[Saved data entries]
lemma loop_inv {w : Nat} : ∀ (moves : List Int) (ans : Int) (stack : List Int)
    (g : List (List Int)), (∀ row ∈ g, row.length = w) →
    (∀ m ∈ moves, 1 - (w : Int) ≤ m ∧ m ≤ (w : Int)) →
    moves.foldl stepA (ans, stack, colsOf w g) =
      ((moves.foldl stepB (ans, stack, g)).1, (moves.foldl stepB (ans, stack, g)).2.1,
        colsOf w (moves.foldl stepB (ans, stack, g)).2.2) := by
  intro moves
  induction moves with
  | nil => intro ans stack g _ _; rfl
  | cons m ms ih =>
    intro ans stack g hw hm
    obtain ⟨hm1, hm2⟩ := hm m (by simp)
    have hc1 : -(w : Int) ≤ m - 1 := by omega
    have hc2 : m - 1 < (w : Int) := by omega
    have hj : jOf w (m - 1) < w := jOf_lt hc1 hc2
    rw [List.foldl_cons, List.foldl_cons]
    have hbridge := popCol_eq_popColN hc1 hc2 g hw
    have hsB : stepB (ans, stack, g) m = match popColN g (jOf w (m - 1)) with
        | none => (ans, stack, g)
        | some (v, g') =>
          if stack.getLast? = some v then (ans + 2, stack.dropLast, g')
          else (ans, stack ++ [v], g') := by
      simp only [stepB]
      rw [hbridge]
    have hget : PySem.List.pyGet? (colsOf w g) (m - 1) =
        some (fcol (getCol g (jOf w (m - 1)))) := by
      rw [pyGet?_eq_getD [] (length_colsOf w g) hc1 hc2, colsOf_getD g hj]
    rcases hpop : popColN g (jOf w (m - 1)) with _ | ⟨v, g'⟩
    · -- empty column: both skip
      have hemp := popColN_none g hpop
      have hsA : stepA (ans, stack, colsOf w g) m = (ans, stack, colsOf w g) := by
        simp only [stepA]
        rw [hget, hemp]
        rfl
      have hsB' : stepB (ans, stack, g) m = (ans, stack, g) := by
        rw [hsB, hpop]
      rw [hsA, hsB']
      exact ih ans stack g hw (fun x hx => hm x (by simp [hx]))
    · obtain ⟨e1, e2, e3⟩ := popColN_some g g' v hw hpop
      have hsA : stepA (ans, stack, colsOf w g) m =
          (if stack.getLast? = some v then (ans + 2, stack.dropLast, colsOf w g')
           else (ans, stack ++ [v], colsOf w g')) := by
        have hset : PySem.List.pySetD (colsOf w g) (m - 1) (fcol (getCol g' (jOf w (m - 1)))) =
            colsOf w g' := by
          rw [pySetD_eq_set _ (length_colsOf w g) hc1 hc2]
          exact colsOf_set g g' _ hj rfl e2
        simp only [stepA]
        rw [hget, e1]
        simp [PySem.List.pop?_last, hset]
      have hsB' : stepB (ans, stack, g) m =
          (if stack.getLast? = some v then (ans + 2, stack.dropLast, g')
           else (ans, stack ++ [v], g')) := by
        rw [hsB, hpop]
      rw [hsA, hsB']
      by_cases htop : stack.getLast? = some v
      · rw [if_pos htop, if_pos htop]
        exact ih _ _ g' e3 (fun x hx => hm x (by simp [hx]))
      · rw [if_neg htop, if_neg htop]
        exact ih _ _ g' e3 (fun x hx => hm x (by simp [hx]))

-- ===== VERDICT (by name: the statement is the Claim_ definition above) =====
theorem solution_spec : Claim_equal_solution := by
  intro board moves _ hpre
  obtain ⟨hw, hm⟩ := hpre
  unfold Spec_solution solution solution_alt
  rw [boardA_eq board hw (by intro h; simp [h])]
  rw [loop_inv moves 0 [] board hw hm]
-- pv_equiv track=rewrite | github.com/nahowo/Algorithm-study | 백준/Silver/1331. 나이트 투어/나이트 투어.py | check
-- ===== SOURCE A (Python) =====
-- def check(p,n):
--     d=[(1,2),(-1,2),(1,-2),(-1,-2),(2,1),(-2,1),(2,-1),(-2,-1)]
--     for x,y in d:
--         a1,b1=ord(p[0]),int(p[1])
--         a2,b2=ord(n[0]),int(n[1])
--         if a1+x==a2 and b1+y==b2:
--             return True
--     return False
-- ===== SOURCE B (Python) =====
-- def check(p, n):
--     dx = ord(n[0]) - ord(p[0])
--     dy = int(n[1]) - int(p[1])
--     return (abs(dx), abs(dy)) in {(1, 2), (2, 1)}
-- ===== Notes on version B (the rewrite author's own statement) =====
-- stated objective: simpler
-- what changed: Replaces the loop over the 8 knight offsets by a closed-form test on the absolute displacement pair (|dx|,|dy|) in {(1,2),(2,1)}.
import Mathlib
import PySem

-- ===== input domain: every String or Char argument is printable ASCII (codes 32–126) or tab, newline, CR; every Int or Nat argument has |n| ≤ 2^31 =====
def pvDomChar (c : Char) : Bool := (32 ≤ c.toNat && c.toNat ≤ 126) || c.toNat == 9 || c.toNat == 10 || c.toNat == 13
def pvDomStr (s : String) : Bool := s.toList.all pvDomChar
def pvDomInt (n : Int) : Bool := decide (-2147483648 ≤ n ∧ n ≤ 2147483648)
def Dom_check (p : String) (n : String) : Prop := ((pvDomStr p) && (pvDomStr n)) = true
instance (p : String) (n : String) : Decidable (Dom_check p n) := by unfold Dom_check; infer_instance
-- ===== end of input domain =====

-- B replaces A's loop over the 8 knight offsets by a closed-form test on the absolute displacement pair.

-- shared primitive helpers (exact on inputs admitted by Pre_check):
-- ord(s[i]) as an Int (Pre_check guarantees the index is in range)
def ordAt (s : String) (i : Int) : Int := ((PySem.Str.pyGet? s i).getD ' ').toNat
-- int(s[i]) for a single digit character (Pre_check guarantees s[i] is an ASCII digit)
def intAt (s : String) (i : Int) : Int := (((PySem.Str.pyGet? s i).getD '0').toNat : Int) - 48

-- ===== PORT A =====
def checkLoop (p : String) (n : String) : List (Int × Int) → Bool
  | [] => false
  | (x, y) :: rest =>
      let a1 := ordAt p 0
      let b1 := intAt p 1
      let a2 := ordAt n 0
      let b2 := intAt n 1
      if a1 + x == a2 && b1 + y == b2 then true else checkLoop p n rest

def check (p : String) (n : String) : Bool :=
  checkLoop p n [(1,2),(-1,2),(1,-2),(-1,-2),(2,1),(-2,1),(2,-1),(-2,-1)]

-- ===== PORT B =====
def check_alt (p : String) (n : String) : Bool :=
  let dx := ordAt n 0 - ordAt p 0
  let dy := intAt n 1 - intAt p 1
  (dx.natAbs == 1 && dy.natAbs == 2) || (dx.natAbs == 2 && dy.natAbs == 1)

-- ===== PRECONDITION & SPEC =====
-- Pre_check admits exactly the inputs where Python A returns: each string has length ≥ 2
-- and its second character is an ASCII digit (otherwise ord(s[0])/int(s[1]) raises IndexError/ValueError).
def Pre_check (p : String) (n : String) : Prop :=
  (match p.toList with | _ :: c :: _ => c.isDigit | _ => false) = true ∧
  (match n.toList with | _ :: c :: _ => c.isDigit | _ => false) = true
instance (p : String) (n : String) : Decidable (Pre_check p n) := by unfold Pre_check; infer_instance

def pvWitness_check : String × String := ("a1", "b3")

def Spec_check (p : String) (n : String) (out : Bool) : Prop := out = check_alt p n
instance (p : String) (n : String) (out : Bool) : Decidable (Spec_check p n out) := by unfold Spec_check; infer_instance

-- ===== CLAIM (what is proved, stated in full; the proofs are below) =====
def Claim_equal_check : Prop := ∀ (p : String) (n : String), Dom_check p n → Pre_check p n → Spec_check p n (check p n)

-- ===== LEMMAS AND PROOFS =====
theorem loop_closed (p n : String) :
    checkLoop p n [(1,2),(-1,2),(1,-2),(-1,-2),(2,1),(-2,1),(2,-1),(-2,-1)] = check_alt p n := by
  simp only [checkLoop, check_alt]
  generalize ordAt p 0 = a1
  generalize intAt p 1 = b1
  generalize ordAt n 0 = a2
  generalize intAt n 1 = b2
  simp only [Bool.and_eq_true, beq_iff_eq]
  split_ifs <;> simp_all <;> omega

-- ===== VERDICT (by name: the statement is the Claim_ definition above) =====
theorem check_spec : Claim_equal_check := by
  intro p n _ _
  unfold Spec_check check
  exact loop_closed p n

*WHAT IS REQUIRED*. Please print verbatim each line from the first line of the entries above to the line that contains "moves.foldl stepA (ans, stack, colsOf", inclusive, and nothing more.

*WRITTEN REPLY*.
lemma loop_inv {w : Nat} : ∀ (moves : List Int) (ans : Int) (stack : List Int)
    (g : List (List Int)), (∀ row ∈ g, row.length = w) →
    (∀ m ∈ moves, 1 - (w : Int) ≤ m ∧ m ≤ (w : Int)) →
    moves.foldl stepA (ans, stack, colsOf w g) =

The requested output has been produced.